Two lines mark the range in the entries below: the one holding "rw [show ((done.length" and the one holding "exact Prod.ext rfl (by ring)". Set down those two and all lines between them, exactly.
*** Opening Exercise input ***
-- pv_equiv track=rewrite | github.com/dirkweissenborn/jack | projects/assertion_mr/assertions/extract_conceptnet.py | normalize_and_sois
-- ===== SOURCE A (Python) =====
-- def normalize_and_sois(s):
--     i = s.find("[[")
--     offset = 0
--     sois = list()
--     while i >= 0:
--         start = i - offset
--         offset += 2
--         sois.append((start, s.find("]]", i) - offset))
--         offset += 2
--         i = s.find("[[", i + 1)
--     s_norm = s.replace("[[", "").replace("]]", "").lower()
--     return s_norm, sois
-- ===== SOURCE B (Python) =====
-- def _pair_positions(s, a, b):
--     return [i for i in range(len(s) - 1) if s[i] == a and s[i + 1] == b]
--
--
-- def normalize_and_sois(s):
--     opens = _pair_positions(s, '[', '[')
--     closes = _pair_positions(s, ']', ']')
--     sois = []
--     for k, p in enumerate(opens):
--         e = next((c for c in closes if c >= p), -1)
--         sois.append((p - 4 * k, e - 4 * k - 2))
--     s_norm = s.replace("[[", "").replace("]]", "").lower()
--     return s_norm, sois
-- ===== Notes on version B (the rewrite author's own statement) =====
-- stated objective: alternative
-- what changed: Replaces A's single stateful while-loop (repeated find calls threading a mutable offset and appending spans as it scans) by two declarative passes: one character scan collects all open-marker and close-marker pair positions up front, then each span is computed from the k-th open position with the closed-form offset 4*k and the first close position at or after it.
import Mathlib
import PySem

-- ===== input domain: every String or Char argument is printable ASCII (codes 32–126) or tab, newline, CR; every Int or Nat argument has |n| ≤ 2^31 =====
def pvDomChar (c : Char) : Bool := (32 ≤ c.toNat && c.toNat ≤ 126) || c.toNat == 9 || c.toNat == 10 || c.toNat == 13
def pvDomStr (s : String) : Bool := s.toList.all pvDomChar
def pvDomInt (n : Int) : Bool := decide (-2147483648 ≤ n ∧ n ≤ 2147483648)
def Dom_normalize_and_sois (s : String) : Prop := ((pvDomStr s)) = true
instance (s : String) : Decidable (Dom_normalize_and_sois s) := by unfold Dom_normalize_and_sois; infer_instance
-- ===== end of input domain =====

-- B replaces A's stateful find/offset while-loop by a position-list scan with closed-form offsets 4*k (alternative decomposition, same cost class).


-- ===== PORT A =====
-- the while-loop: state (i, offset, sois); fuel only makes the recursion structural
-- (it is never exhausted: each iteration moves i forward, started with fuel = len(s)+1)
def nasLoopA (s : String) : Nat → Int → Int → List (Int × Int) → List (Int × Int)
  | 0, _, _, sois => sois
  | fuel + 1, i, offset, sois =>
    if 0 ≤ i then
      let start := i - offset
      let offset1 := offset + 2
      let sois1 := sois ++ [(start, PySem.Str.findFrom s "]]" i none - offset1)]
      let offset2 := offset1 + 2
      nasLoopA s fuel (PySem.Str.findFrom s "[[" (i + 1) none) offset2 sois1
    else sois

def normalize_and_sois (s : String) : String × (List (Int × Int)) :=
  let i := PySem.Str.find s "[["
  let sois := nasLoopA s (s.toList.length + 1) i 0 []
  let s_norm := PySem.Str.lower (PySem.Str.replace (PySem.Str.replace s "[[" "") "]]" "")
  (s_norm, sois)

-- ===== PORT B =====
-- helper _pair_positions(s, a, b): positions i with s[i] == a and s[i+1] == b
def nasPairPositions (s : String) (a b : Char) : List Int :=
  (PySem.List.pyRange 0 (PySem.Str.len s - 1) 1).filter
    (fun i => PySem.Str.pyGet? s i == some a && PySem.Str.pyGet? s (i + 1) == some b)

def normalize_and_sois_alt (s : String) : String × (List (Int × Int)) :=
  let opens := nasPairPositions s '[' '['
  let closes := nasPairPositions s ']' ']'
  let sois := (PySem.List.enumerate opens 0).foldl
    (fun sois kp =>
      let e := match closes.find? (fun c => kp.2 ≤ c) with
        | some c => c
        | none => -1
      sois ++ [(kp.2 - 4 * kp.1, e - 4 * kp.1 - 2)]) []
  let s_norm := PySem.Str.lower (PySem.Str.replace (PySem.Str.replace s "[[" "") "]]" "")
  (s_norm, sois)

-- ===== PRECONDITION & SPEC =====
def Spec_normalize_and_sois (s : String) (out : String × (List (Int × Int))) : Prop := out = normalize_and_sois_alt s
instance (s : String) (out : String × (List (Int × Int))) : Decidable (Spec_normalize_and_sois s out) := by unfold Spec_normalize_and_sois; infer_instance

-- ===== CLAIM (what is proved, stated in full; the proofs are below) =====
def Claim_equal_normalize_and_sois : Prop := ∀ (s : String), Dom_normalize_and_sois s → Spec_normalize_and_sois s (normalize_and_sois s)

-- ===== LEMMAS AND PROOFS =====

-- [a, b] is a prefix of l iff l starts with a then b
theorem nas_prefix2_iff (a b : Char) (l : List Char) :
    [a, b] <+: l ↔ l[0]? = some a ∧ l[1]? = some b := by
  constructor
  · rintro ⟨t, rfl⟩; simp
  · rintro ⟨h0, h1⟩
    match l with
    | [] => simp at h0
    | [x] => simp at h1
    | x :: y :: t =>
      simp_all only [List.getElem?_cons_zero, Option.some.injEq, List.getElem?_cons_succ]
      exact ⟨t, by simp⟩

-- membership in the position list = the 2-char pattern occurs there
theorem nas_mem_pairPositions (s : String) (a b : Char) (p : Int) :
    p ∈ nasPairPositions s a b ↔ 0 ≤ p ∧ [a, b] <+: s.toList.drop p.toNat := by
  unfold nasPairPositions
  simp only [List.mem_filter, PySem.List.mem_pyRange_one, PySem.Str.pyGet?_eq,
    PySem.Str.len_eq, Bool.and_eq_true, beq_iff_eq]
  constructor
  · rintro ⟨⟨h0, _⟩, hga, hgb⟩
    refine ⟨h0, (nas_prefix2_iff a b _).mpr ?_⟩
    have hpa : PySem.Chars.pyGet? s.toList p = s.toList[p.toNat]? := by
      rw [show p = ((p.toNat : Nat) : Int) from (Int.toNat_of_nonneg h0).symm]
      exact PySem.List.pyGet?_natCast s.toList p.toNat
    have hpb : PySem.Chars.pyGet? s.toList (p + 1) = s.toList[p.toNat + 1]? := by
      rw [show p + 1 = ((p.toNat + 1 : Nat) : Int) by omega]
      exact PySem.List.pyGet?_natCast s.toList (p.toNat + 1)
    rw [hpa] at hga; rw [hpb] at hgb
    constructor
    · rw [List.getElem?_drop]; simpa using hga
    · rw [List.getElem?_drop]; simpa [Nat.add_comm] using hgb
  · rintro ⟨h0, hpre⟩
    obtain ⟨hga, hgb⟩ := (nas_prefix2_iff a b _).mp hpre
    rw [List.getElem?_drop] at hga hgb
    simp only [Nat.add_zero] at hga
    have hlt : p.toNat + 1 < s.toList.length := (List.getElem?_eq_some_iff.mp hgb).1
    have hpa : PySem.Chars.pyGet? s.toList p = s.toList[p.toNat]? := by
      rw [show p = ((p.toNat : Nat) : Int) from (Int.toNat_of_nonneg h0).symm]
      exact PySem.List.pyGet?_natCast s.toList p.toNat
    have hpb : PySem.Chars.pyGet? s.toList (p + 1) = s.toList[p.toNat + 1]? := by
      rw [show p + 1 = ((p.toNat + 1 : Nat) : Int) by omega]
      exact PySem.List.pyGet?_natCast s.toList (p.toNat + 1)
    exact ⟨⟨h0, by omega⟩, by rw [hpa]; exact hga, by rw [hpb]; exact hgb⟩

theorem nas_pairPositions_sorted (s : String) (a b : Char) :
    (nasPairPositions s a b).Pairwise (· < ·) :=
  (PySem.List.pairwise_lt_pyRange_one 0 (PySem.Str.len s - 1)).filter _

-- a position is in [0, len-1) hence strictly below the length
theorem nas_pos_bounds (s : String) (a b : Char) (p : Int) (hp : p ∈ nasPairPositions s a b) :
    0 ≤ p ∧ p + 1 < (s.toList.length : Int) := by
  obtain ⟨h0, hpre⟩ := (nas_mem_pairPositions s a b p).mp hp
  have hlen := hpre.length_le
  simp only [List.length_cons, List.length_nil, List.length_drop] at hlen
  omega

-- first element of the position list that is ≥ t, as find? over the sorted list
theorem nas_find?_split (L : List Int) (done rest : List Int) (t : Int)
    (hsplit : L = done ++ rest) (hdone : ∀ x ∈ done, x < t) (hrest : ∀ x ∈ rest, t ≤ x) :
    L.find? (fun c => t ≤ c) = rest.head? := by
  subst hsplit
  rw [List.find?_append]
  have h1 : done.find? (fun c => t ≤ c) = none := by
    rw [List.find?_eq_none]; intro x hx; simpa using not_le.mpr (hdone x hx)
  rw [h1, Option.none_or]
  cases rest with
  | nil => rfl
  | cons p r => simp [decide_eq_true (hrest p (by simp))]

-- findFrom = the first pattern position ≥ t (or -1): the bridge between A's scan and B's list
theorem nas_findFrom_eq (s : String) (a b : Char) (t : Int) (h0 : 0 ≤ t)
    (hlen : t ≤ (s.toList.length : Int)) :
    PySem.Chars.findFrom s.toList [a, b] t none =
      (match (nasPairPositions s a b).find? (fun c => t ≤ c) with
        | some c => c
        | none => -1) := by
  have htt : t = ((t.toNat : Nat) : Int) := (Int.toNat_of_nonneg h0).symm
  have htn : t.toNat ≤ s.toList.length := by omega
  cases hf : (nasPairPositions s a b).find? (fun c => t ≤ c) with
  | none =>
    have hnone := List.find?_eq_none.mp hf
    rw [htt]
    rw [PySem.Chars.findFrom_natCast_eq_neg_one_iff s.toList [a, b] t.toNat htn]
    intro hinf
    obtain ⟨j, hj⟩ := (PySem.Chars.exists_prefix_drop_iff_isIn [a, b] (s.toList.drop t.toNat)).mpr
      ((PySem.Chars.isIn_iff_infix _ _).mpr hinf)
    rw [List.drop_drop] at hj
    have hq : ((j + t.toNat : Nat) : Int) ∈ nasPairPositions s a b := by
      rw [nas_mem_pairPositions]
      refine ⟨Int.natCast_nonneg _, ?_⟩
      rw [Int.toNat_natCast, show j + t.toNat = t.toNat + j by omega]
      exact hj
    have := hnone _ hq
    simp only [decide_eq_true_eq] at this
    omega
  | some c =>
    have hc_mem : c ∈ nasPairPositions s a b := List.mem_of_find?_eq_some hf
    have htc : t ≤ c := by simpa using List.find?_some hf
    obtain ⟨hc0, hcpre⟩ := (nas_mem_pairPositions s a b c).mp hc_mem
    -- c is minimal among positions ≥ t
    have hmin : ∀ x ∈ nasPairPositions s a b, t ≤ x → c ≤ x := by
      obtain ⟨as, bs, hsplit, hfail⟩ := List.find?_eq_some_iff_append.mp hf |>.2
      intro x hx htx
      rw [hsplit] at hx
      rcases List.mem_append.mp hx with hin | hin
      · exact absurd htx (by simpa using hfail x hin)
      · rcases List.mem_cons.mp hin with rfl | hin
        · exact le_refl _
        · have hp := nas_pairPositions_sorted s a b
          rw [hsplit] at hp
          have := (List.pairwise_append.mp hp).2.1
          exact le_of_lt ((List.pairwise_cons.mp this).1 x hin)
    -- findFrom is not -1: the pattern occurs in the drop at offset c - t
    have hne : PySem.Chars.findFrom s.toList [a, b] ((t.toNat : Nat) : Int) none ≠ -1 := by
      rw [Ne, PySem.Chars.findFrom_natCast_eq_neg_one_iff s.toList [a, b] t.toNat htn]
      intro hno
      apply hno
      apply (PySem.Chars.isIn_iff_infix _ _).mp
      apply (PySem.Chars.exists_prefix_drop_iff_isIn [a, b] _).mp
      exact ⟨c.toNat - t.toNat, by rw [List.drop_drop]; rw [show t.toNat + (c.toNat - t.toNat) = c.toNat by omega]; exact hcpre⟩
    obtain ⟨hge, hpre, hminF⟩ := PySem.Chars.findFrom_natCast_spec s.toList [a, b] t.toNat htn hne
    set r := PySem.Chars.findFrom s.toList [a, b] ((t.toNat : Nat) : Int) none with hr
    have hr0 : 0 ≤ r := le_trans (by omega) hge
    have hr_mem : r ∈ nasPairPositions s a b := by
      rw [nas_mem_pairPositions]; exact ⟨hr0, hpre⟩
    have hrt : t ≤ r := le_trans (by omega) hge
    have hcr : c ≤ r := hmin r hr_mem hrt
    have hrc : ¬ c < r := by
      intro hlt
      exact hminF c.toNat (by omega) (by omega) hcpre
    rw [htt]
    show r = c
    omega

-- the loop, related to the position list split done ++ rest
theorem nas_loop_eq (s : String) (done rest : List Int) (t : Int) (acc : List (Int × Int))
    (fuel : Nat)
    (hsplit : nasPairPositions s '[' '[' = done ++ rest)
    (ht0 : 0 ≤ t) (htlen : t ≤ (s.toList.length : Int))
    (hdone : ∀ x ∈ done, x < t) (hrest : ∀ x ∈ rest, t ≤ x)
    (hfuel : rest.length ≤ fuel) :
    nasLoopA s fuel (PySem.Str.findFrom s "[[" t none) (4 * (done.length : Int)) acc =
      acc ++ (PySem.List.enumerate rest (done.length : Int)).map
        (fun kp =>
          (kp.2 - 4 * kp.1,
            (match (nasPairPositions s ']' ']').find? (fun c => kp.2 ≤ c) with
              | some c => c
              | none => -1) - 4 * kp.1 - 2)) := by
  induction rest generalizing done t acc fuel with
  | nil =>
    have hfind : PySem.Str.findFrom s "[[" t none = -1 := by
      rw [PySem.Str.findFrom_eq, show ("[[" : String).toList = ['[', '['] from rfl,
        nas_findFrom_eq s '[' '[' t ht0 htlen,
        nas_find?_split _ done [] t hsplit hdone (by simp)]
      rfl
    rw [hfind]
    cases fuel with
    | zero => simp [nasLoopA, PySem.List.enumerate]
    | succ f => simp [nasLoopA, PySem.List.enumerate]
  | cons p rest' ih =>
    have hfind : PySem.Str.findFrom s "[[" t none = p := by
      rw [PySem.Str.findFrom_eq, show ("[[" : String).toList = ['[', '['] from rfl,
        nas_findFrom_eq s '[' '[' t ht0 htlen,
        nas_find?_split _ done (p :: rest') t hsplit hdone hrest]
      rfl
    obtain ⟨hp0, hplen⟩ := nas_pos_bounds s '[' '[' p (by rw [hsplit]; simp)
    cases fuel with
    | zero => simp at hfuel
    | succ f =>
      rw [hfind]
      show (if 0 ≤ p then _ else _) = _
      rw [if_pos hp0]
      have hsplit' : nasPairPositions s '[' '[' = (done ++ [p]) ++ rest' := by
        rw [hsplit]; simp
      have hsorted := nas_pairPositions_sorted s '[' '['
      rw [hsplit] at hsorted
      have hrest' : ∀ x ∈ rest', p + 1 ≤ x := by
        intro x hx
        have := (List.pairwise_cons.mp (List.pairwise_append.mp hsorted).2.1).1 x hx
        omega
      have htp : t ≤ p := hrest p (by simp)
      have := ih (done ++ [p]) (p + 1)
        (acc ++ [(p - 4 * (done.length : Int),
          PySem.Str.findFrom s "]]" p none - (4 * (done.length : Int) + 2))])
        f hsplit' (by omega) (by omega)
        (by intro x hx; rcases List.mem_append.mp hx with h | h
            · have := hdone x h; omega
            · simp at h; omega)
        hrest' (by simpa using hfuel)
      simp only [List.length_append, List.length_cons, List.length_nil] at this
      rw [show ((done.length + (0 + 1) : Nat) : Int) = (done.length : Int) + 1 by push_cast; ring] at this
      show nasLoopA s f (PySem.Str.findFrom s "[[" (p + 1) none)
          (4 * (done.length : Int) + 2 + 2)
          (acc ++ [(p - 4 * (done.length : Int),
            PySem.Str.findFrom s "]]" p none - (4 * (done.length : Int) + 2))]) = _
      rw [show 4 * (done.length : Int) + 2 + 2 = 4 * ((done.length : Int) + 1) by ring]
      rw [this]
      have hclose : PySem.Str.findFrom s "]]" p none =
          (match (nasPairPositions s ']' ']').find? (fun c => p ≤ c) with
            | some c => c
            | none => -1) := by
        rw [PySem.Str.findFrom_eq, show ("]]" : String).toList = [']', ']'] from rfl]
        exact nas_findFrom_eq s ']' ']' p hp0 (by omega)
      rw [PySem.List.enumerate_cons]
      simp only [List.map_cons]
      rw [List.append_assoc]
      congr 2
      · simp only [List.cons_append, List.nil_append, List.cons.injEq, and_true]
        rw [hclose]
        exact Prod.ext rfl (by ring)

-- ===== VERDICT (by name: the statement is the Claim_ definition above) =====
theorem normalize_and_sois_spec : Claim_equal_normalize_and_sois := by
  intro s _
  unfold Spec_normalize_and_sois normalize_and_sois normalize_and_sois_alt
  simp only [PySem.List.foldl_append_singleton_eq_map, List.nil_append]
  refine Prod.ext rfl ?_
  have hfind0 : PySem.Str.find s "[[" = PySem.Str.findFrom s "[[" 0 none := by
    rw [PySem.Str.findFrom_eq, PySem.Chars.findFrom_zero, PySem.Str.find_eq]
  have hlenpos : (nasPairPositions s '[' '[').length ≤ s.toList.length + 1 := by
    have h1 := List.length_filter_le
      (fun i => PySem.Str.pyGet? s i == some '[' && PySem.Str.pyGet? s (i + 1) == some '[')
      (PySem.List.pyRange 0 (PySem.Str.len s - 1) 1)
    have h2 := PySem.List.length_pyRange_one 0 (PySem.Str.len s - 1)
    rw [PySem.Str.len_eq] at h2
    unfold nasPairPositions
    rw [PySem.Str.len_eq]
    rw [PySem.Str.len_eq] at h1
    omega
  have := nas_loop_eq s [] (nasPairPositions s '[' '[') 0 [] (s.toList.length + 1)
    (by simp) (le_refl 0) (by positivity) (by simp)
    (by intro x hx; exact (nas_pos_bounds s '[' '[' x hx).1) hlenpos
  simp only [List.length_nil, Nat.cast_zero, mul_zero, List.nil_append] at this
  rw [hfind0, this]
*** Closing Exercise input ***
» Exercise response
      rw [show ((done.length + (0 + 1) : Nat) : Int) = (done.length : Int) + 1 by push_cast; ring] at this
      show nasLoopA s f (PySem.Str.findFrom s "[[" (p + 1) none)
          (4 * (done.length : Int) + 2 + 2)
          (acc ++ [(p - 4 * (done.length : Int),
            PySem.Str.findFrom s "]]" p none - (4 * (done.length : Int) + 2))]) = _
      rw [show 4 * (done.length : Int) + 2 + 2 = 4 * ((done.length : Int) + 1) by ring]
      rw [this]
      have hclose : PySem.Str.findFrom s "]]" p none =
          (match (nasPairPositions s ']' ']').find? (fun c => p ≤ c) with
            | some c => c
            | none => -1) := by
        rw [PySem.Str.findFrom_eq, show ("]]" : String).toList = [']', ']'] from rfl]
        exact nas_findFrom_eq s ']' ']' p hp0 (by omega)
      rw [PySem.List.enumerate_cons]
      simp only [List.map_cons]
      rw [List.append_assoc]
      congr 2
      · simp only [List.cons_append, List.nil_append, List.cons.injEq, and_true]
        rw [hclose]
        exact Prod.ext rfl (by ring)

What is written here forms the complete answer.